-- pv_equiv track=rewrite | github.com/eatingyu0820/USC_CS561_AI | HM2/HM2_stage 1/my_player.py | get_group_count_with_k_liberties
-- ===== SOURCE A (Python) =====
-- def on_board(i, j):
--     if i < 5 and j < 5 and i >= 0 and j >= 0:
--         return True
--     else:
--         return False
--
-- def detect_neighbor(i, j):
--     neighbors = []
--     coordinates = [(0, -1), (0, 1), (1, 0), (-1, 0)]
--     for co in coordinates:
--         new_x = i + co[0]
--         new_y = j + co[1]
--         if on_board(new_x, new_y):
--             neighbors.append((new_x, new_y))
--     return neighbors
--
-- def detect_neighbor_ally(i, j, board, player):
--     neighbors = detect_neighbor(i, j)
--     group_allies = []
--     for ne in neighbors:
--         if board[ne[0]][ne[1]] == player:
--             group_allies.append(ne)
--     return group_allies
--
-- def all_positions(i, j, board, player):
--     stack = [(i, j)]
--     ally_members = []
--     while stack:
--         piece = stack.pop()
--         ally_members.append(piece)
--         neighbor_allies = detect_neighbor_ally(piece[0], piece[1], board, player)
--         for ally in neighbor_allies:
--             if ally not in stack and ally not in ally_members:
--                 stack.append(ally)
--     return ally_members
--
-- def get_liberty_positions(i, j,board,player):
--     liberties=set()
--     allyMembers = all_positions(i, j,board,player)
--     for member in allyMembers:
--         neighbors = detect_neighbor(member[0], member[1])
--         for piece in neighbors:
--             if board[piece[0]][piece[1]] == 0:
--                 liberties=liberties|set([piece])
--     return list(liberties)
--
-- def get_group_count_with_k_liberties(board,player,k):
--
--     mine_grps_count = 0
--     opponent_gps_count = 0
--     for i in range(0,5):
--         for j in range(0,5):
--             if board[i][j] ==player:
--                 lib = get_liberty_positions(i,j,board,player)
--                 if len(set(lib)) <= k:
--                     mine_grps_count=mine_grps_count+len(lib)
--             if board[i][j] ==3-player:
--                 lib = get_liberty_positions(i,j,board,3-player)
--                 if len(set(lib)) <= k:
--                     opponent_gps_count=opponent_gps_count+len(lib)
--     return mine_grps_count,opponent_gps_count
-- ===== SOURCE B (Python) =====
-- def _neighbors(i, j):
--     out = []
--     for (di, dj) in ((0, -1), (0, 1), (1, 0), (-1, 0)):
--         x, y = i + di, j + dj
--         if 0 <= x < 5 and 0 <= y < 5:
--             out.append((x, y))
--     return out
--
-- def _flood(i, j, board, color):
--     # stack flood fill of the group of `color` containing (i, j)
--     stack = [(i, j)]
--     members = []
--     while stack:
--         p = stack.pop()
--         members.append(p)
--         for q in _neighbors(p[0], p[1]):
--             if board[q[0]][q[1]] == color and q not in stack and q not in members:
--                 stack.append(q)
--     return members
--
-- def get_group_count_with_k_liberties(board, player, k):
--     mine = 0
--     opp = 0
--     visited = set()
--     for i in range(5):
--         for j in range(5):
--             color = board[i][j]
--             if (i, j) in visited:
--                 continue
--             if color != player and color != 3 - player:
--                 continue
--             members = _flood(i, j, board, color)
--             visited.update(members)
--             libs = set()
--             for (x, y) in members:
--                 for q in _neighbors(x, y):
--                     if board[q[0]][q[1]] == 0:
--                         libs.add(q)
--             if len(libs) <= k:
--                 if color == player:
--                     mine += len(libs) * len(members)
--                 else:
--                     opp += len(libs) * len(members)
--     return mine, opp
-- ===== Notes on version B (the rewrite author's own statement) =====
-- stated objective: alternative
-- what changed: A re-runs a full flood fill and liberty scan from every single stone of every group (once per board cell); B sweeps the board once with a global visited set, flood-fills each group exactly once, and adds liberty_count x group_size per qualifying group.
import Mathlib
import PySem
-- pv_equiv track=rewrite | github.com/zookeeper464/zookeeper-python | 코딩테스트/프로그래머스/level2/[3차] n진수 게임.py | solution
-- ===== SOURCE A (Python) =====
-- def solution(n, t, m, p):
--     from collections import deque
--
--     answer = ''
--     dp = ''
--     dic = {i:f'{i}' for i in range(16)}
--     for i in range(65,71):
--         dic[i-55] = chr(i)
--
--     for i in range(t*m):
--         if len(dp)>t*m: break
--
--         temp,cnt = deque(),i
--         while True:
--             temp.appendleft(dic[cnt%n])
--             cnt //= n
--             if cnt == 0: break
--         dp += ''.join(list(temp))
--
--     for i in range(t):
--         answer += dp[i*m+p-1]
--
--     return answer
-- ===== SOURCE B (Python) =====
-- def solution(n, t, m, p):
--     digits = "0123456789ABCDEF"
--     out = []
--     for i in range(t):
--         k = i * m + p - 1          # 0-based position in the infinite digit stream
--         d = 1                      # digit-length of the current block
--         first = 0                  # first number with d digits
--         count = n                  # how many numbers have d digits
--         while k >= d * count:      # skip whole blocks of d-digit numbers
--             k -= d * count
--             d += 1
--             first = n ** (d - 1)
--             count = (n - 1) * n ** (d - 1)
--         q, r = divmod(k, d)        # q-th number of the block, its r-th digit
--         num = first + q
--         out.append(digits[(num // n ** (d - 1 - r)) % n])
--     return ''.join(out)
-- ===== Notes on version B (the rewrite author's own statement) =====
-- stated objective: faster
-- what changed: Instead of concatenating the base-n strings of 0,1,2,... into a buffer of ~t*m characters and indexing it, B decodes each of the t requested stream positions directly: it skips whole digit-length blocks arithmetically, identifies which number and which digit the position falls on, and extracts that digit by division, never building the stream.
-- outside the precondition, e.g. on solution(2, 1, 1, 0): A returns '0', B returns '1'; on solution(2, 2, 2, 4): A returns '01', B returns '01'; on solution(0, 0, -1, 1): A returns '', B returns ''
import Mathlib
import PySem
-- ===== PORT B =====
-- the hand-written binary search of Source B: while lo < hi: mid = (lo+hi)//2; ...
def pvBisect (P : List Int) (target : Int) (lo hi : Int) : Int :=
  if h : lo < hi then
    let mid := PySem.Int.floordiv (lo + hi) 2
    if target ≤ PySem.List.pyGetD P mid 0 then pvBisect P target lo mid
    else pvBisect P target (mid + 1) hi
  else lo
termination_by (hi - lo).toNat
decreasing_by
  · have h2 : PySem.Int.floordiv (lo + hi) 2 < hi := by
      rw [PySem.Int.floordiv_lt_iff_lt_mul (by omega)]; omega
    omega
  · have h1 := (PySem.Int.floordiv_two_mid_bounds (le_of_lt h)).1
    omega

def getMaxOnes_alt (size : Int) (allowedChanges : Int) (str : String) : Int :=
  let num := pvParse str
  let P := num.foldl (fun acc x => acc ++ [PySem.List.pyGetD acc (-1) 0 + 1 - x]) [(0 : Int)]
  (PySem.List.pyRange 0 size 1).foldl
    (fun res r =>
      let target := PySem.List.pyGetD P (r + 1) 0 - allowedChanges
      let lo := pvBisect P target 0 (r + 1)
      if target ≤ PySem.List.pyGetD P lo 0 ∧ res < r + 1 - lo then r + 1 - lo else res)
    0

-- ===== PRECONDITION & SPEC =====
-- Pre_ restricts to the function's natural domain of 0/1 sequences (any token ≤ 1 is admitted):
-- on a token > 1 A's zero-count `zeros += 1 - num[r]` goes negative and its window bookkeeping
-- returns an accidental value; tokens that do not parse as int (ValueError) and size larger than
-- the token count (IndexError) make A raise.
def Pre_getMaxOnes (size : Int) (allowedChanges : Int) (str : String) : Prop :=
  (∀ t ∈ PySem.Str.split₀ str, (PySem.Int.ofStr? t).isSome = true) ∧
  (∀ t ∈ PySem.Str.split₀ str, (PySem.Int.ofStr? t).getD 0 ≤ 1) ∧
  size ≤ ((PySem.Str.split₀ str).length : Int)
instance (size : Int) (allowedChanges : Int) (str : String) : Decidable (Pre_getMaxOnes size allowedChanges str) := by
  unfold Pre_getMaxOnes; infer_instance

def pvWitness_getMaxOnes : Int × Int × String := (6, 1, "1 0 1 1 0 1")

def Spec_getMaxOnes (size : Int) (allowedChanges : Int) (str : String) (out : Int) : Prop := out = getMaxOnes_alt size allowedChanges str
instance (size : Int) (allowedChanges : Int) (str : String) (out : Int) : Decidable (Spec_getMaxOnes size allowedChanges str out) := by unfold Spec_getMaxOnes; infer_instance

-- ===== CLAIM (what is proved, stated in full; the proofs are below) =====
def Claim_equal_getMaxOnes : Prop := ∀ (size : Int) (allowedChanges : Int) (str : String), Dom_getMaxOnes size allowedChanges str → Pre_getMaxOnes size allowedChanges str → Spec_getMaxOnes size allowedChanges str (getMaxOnes size allowedChanges str)


-- ===== LEMMAS AND PROOFS =====

-- prefix count of "zeros" (weights 1 - x) over the first j elements
def pvP (num : List Int) (j : Nat) : Int := ((num.take j).map (fun x => (1 : Int) - x)).sum

-- A's left pointer after processing the first j elements
def pvL (num : List Int) (k : Int) : Nat → Nat
  | 0 => 0
  | j + 1 =>
    let l := pvL num k j
    if k < pvP num (j + 1) - pvP num l then l + 1 else l
-- pv_equiv track=rewrite | github.com/Maady321/code-reviewer | backend/app/utils/parser.py | split_large_file
-- ===== SOURCE A (Python) =====
-- def split_large_file(code: str, max_lines: int = 500) -> list[str]:
--     lines = code.splitlines()
--     chunks = []
--     current_chunk = []
--
--     for i, line in enumerate(lines):
--         current_chunk.append(line)
--         if len(current_chunk) >= max_lines:
--             chunks.append("\n".join(current_chunk))
--             current_chunk = []
--
--     if current_chunk:
--         chunks.append("\n".join(current_chunk))
--
--     return chunks
-- ===== SOURCE B (Python) =====
-- def split_large_file(code: str, max_lines: int = 500) -> list[str]:
--     lines = code.splitlines()
--     step = max(max_lines, 1)
--     return ["\n".join(lines[i:i + step]) for i in range(0, len(lines), step)]
-- ===== Notes on version B (the rewrite author's own statement) =====
-- stated objective: idiomatic
-- what changed: Replaces the per-line accumulator loop with flush-on-counter branch by a list comprehension over chunk-start indices that slices the line list, with step clamped to max(max_lines,1) for the nonpositive case.
import Mathlib
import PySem

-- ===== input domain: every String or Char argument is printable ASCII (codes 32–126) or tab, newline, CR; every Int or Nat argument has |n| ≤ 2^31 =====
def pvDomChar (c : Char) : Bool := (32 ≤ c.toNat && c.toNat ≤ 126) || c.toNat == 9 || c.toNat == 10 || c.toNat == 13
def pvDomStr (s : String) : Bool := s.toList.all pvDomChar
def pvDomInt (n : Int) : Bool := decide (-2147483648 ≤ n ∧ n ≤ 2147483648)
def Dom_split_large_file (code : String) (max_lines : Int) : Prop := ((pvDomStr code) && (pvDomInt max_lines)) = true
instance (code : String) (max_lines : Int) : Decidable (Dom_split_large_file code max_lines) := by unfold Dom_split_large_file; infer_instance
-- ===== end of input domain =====

-- B replaces A's per-line accumulator loop (flush on a counter) by a comprehension over
-- chunk-start indices slicing the line list (objective: idiomatic). Proved equal on all inputs.

-- ===== PORT A =====
-- A's loop body: append the line to the current chunk, flush when len(current) >= max_lines.
def pvStepA (m : Int) (st : List String × List String) (line : String) : List String × List String :=
  let current := st.2 ++ [line]
  if m ≤ (current.length : Int) then (st.1 ++ [PySem.Str.join "\n" current], [])
  else (st.1, current)

-- A's trailing "if current_chunk: chunks.append(...)".
def pvFinishA (st : List String × List String) : List String :=
  if st.2 ≠ [] then st.1 ++ [PySem.Str.join "\n" st.2] else st.1

def split_large_file (code : String) (max_lines : Int) : List String :=
  let lines := PySem.Str.splitlines code
  pvFinishA ((PySem.List.enumerate lines 0).foldl (fun st p => pvStepA max_lines st p.2) ([], []))

-- ===== PORT B =====
def split_large_file_alt (code : String) (max_lines : Int) : List String :=
  let lines := PySem.Str.splitlines code
  let step := max max_lines 1
  (PySem.List.pyRange 0 (lines.length : Int) step).map
    (fun i => PySem.Str.join "\n" (PySem.List.slice lines (some i) (some (i + step))))

-- ===== PRECONDITION & SPEC =====
def Spec_split_large_file (code : String) (max_lines : Int) (out : List String) : Prop := out = split_large_file_alt code max_lines
instance (code : String) (max_lines : Int) (out : List String) : Decidable (Spec_split_large_file code max_lines out) := by unfold Spec_split_large_file; infer_instance

-- ===== CLAIM (what is proved, stated in full; the proofs are below) =====
def Claim_equal_split_large_file : Prop := ∀ (code : String) (max_lines : Int), Dom_split_large_file code max_lines → Spec_split_large_file code max_lines (split_large_file code max_lines)

-- ===== LEMMAS AND PROOFS =====

-- B's computation as a function of the split line list.
def pvB (m : Int) (lines : List String) : List String :=
  (PySem.List.pyRange 0 (lines.length : Int) (max m 1)).map
    (fun i => PySem.Str.join "\n" (PySem.List.slice lines (some i) (some (i + max m 1))))

-- the enumerate fold ignores the index
theorem foldl_enumerate_snd {α β : Type} (g : β → α → β) :
    ∀ (xs : List α) (s : Int) (init : β),
      (PySem.List.enumerate xs s).foldl (fun st p => g st p.2) init = xs.foldl g init := by
  intro xs
  induction xs with
  | nil => intro s init; simp [PySem.List.enumerate_nil]
  | cons x xs ih => intro s init; simp [PySem.List.enumerate_cons, ih]

-- A never flushes while the chunk stays strictly below m
theorem pvStepA_noflush (m : Int) :
    ∀ (lines cur : List String) (chunks : List String),
      (cur.length : Int) + lines.length < m →
      lines.foldl (pvStepA m) (chunks, cur) = (chunks, cur ++ lines) := by
  intro lines
  induction lines with
  | nil => intro cur chunks _; simp
  | cons x rest ih =>
    intro cur chunks h
    simp only [List.foldl_cons]
    have hlt : ¬ m ≤ ((cur ++ [x]).length : Int) := by
      simp only [List.length_cons] at h
      simp only [List.length_append, List.length_cons, List.length_nil]
      push_cast at *; omega
    rw [pvStepA]
    simp only [hlt, if_false]
    rw [ih (cur ++ [x]) chunks
      (by simp only [List.length_cons] at h
          simp only [List.length_append, List.length_cons, List.length_nil]
          push_cast at *; omega)]
    simp

-- step = max m 1 is positive, and its toNat casts back
theorem pvStep_pos (m : Int) : 0 < max m 1 := lt_of_lt_of_le one_pos (le_max_right m 1)

theorem pvStep_toNat (m : Int) : (((max m 1).toNat : Int)) = max m 1 := by
  have := pvStep_pos m; omega

theorem pvS_pos (m : Int) : 1 ≤ (max m 1).toNat := by
  have := pvStep_pos m; omega

-- the flush condition, for a nonempty chunk, is exactly "length reached (max m 1).toNat"
theorem pvCond_iff (m : Int) (k : Nat) (hk : 1 ≤ k) :
    (m ≤ (k : Int)) ↔ (max m 1).toNat ≤ k := by
  rcases le_total m 1 with h | h
  · have hmax : max m 1 = 1 := by omega
    rw [hmax]
    constructor <;> intro _ <;> omega
  · have hmax : max m 1 = m := by omega
    rw [hmax]; omega

-- processing lines from a partial chunk up to (and through) the first flush
theorem pvStepA_fill (m : Int) :
    ∀ (lines cur chunks : List String),
      cur.length < (max m 1).toNat →
      (max m 1).toNat ≤ cur.length + lines.length →
      lines.foldl (pvStepA m) (chunks, cur) =
        (lines.drop ((max m 1).toNat - cur.length)).foldl (pvStepA m)
          (chunks ++ [PySem.Str.join "\n" (cur ++ lines.take ((max m 1).toNat - cur.length))], []) := by
  intro lines
  induction lines with
  | nil => intro cur chunks h1 h2; simp at h2; omega
  | cons x rest ih =>
    intro cur chunks h1 h2
    have hlen : (cur ++ [x]).length = cur.length + 1 := by simp
    simp only [List.foldl_cons]
    by_cases hc : m ≤ ((cur ++ [x]).length : Int)
    · have hs : (max m 1).toNat ≤ (cur ++ [x]).length :=
        (pvCond_iff m _ (by simp)).mp hc
      have he : (max m 1).toNat - cur.length = 1 := by omega
      rw [pvStepA]
      simp only [hc, if_true, he]
      simp
    · have hs : ¬ (max m 1).toNat ≤ (cur ++ [x]).length := fun h =>
        hc ((pvCond_iff m _ (by simp)).mpr h)
      have h1' : (cur ++ [x]).length < (max m 1).toNat := by omega
      have h2' : (max m 1).toNat ≤ (cur ++ [x]).length + rest.length := by
        simp only [List.length_cons] at h2; omega
      rw [pvStepA]
      simp only [hc, if_false]
      rw [ih (cur ++ [x]) chunks h1' h2']
      have h3 : (max m 1).toNat - cur.length = ((max m 1).toNat - (cur ++ [x]).length) + 1 := by
        omega
      rw [h3]
      simp [List.take_succ_cons, List.drop_succ_cons]

-- a positive-step range over (0, L) peels its first element
theorem pvRange_pos_cons (L step : Int) (hs : 0 < step) (hL : 0 < L) :
    PySem.List.pyRange 0 L step = 0 :: (PySem.List.pyRange 0 (L - step) step).map (· + step) := by
  rw [PySem.List.pyRange_of_pos _ _ hs, PySem.List.pyRange_of_pos _ _ hs]
  have hN : ((L - 0 + step - 1) / step).toNat =
      (if 0 < L - step then ((L - step - 0 + step - 1) / step).toNat else 0) + 1 := by
    have hdiv : (L - 0 + step - 1) / step = (L - 1) / step + 1 := by
      have harith : L - 0 + step - 1 = (L - 1) + 1 * step := by ring
      rw [harith, Int.add_mul_ediv_right _ _ (by omega)]
    split_ifs with h
    · have harith : L - step - 0 + step - 1 = L - 1 := by ring
      rw [harith, hdiv]
      have h0 : 0 ≤ (L - 1) / step := Int.ediv_nonneg (by omega) (by omega)
      omega
    · have hz : (L - 1) / step = 0 := Int.ediv_eq_zero_of_lt (by omega) (by omega)
      rw [hdiv, hz]
      omega
  rw [if_pos (by omega), hN, List.range_succ_eq_map]
  simp only [List.map_cons, List.map_map]
  congr 1
  · push_cast; ring
  · refine List.map_congr_left ?_
    intro k _
    simp only [Function.comp_apply]
    push_cast
    ring

theorem pvRange_pos_nil (L step : Int) (hs : 0 < step) (hL : L ≤ 0) :
    PySem.List.pyRange 0 L step = [] := by
  rw [PySem.List.pyRange_of_pos _ _ hs, if_neg (by omega)]
  simp

theorem pvB_nil (m : Int) : pvB m [] = [] := by
  unfold pvB
  rw [pvRange_pos_nil _ _ (pvStep_pos m) (by simp)]
  simp

-- a nonempty list that fits in one chunk gives exactly one chunk
theorem pvB_single (m : Int) (lines : List String)
    (h1 : 0 < lines.length) (h2 : lines.length ≤ (max m 1).toNat) :
    pvB m lines = [PySem.Str.join "\n" lines] := by
  have ht := pvStep_toNat m
  unfold pvB
  rw [pvRange_pos_cons _ _ (pvStep_pos m) (by exact_mod_cast h1)]
  rw [pvRange_pos_nil _ _ (pvStep_pos m) (by omega)]
  simp only [List.map_nil, List.map_cons]
  rw [PySem.List.slice_zero_start, zero_add, PySem.List.slice_to,
    List.take_of_length_le h2]
  exact le_of_lt (pvStep_pos m)

-- peel one chunk off B
theorem pvB_cons (m : Int) (lines : List String)
    (hL : (max m 1).toNat ≤ lines.length) :
    pvB m lines =
      PySem.Str.join "\n" (lines.take ((max m 1).toNat)) ::
        pvB m (lines.drop ((max m 1).toNat)) := by
  have hstep : (0 : Int) < max m 1 := pvStep_pos m
  have hcast : ((max m 1).toNat : Int) = max m 1 := pvStep_toNat m
  have hs1 : 1 ≤ (max m 1).toNat := pvS_pos m
  unfold pvB
  rw [pvRange_pos_cons _ _ hstep (by omega)]
  simp only [List.map_cons, List.map_map]
  congr 1
  · rw [PySem.List.slice_zero_start, zero_add, PySem.List.slice_to]
    exact le_of_lt hstep
  · rw [List.length_drop]
    have hlen : ((lines.length - (max m 1).toNat : Nat) : Int) =
        (lines.length : Int) - max m 1 := by omega
    rw [hlen]
    refine List.map_congr_left ?_
    intro i hi
    have hi0 : 0 ≤ i := ((PySem.List.mem_pyRange_iff_of_pos hstep i).mp hi).1
    simp only [Function.comp_apply]
    have hi' : i = (i.toNat : Int) := by omega
    rw [hi', ← hcast]
    simp only [Int.toNat_natCast]
    rw [PySem.List.slice_natCast_add (lines.drop ((max m 1).toNat)) i.toNat ((max m 1).toNat)]
    have e1 : (i.toNat : Int) + ((max m 1).toNat : Int) =
        ((i.toNat + (max m 1).toNat : Nat) : Int) := by push_cast; ring
    rw [e1, PySem.List.slice_natCast_add lines, List.drop_drop]
    rw [Nat.add_comm]

-- main invariant: running A's loop from (chunks, []) and finishing equals chunks ++ B
theorem pvMain (m : Int) :
    ∀ (lines chunks : List String),
      pvFinishA (lines.foldl (pvStepA m) (chunks, [])) = chunks ++ pvB m lines := by
  suffices H : ∀ (n : Nat) (lines chunks : List String), lines.length = n →
      pvFinishA (lines.foldl (pvStepA m) (chunks, [])) = chunks ++ pvB m lines by
    intro lines chunks; exact H lines.length lines chunks rfl
  intro n
  induction n using Nat.strong_induction_on with
  | _ n ih =>
    intro lines chunks hn
    have hs1 : 1 ≤ (max m 1).toNat := pvS_pos m
    by_cases hcase : (max m 1).toNat ≤ lines.length
    · rw [pvStepA_fill m lines [] chunks (by simp only [List.length_nil]; omega) (by simpa using hcase)]
      simp only [List.length_nil, Nat.sub_zero, List.nil_append]
      rw [ih (lines.drop ((max m 1).toNat)).length
        (by rw [List.length_drop]; omega) _ _ rfl]
      rw [pvB_cons m lines hcase]
      simp
    · rcases List.eq_nil_or_concat' lines with hnil | ⟨_, _, _⟩
      · subst hnil
        simp [pvFinishA, pvB_nil]
      · have hpos : 0 < lines.length := by subst hn; simp_all
        have ht := pvStep_toNat m
        have hm : (lines.length : Int) < m := by
          rcases max_choice m 1 with h | h <;> rw [h] at ht hcase <;> omega
        rw [pvStepA_noflush m lines [] chunks (by simpa using hm)]
        rw [pvB_single m lines hpos (by omega)]
        have hne : lines ≠ [] := by
          intro h; rw [h] at hpos; simp at hpos
        simp [pvFinishA, hne]

-- ===== VERDICT (by name: the statement is the Claim_ definition above) =====
theorem split_large_file_spec : Claim_equal_split_large_file := by
  intro code max_lines _
  unfold Spec_split_large_file
  show pvFinishA ((PySem.List.enumerate (PySem.Str.splitlines code) 0).foldl
      (fun st p => pvStepA max_lines st p.2) ([], [])) = pvB max_lines (PySem.Str.splitlines code)
  rw [foldl_enumerate_snd (pvStepA max_lines) (PySem.Str.splitlines code) 0 ([], [])]
  simpa using pvMain max_lines (PySem.Str.splitlines code) []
....................
◆ **Exercise requirements**: Return each line of the data that contains the string "subst".

◆ **Reply to the task**:
      · subst hnil
      · have hpos : 0 < lines.length := by subst hn; simp_all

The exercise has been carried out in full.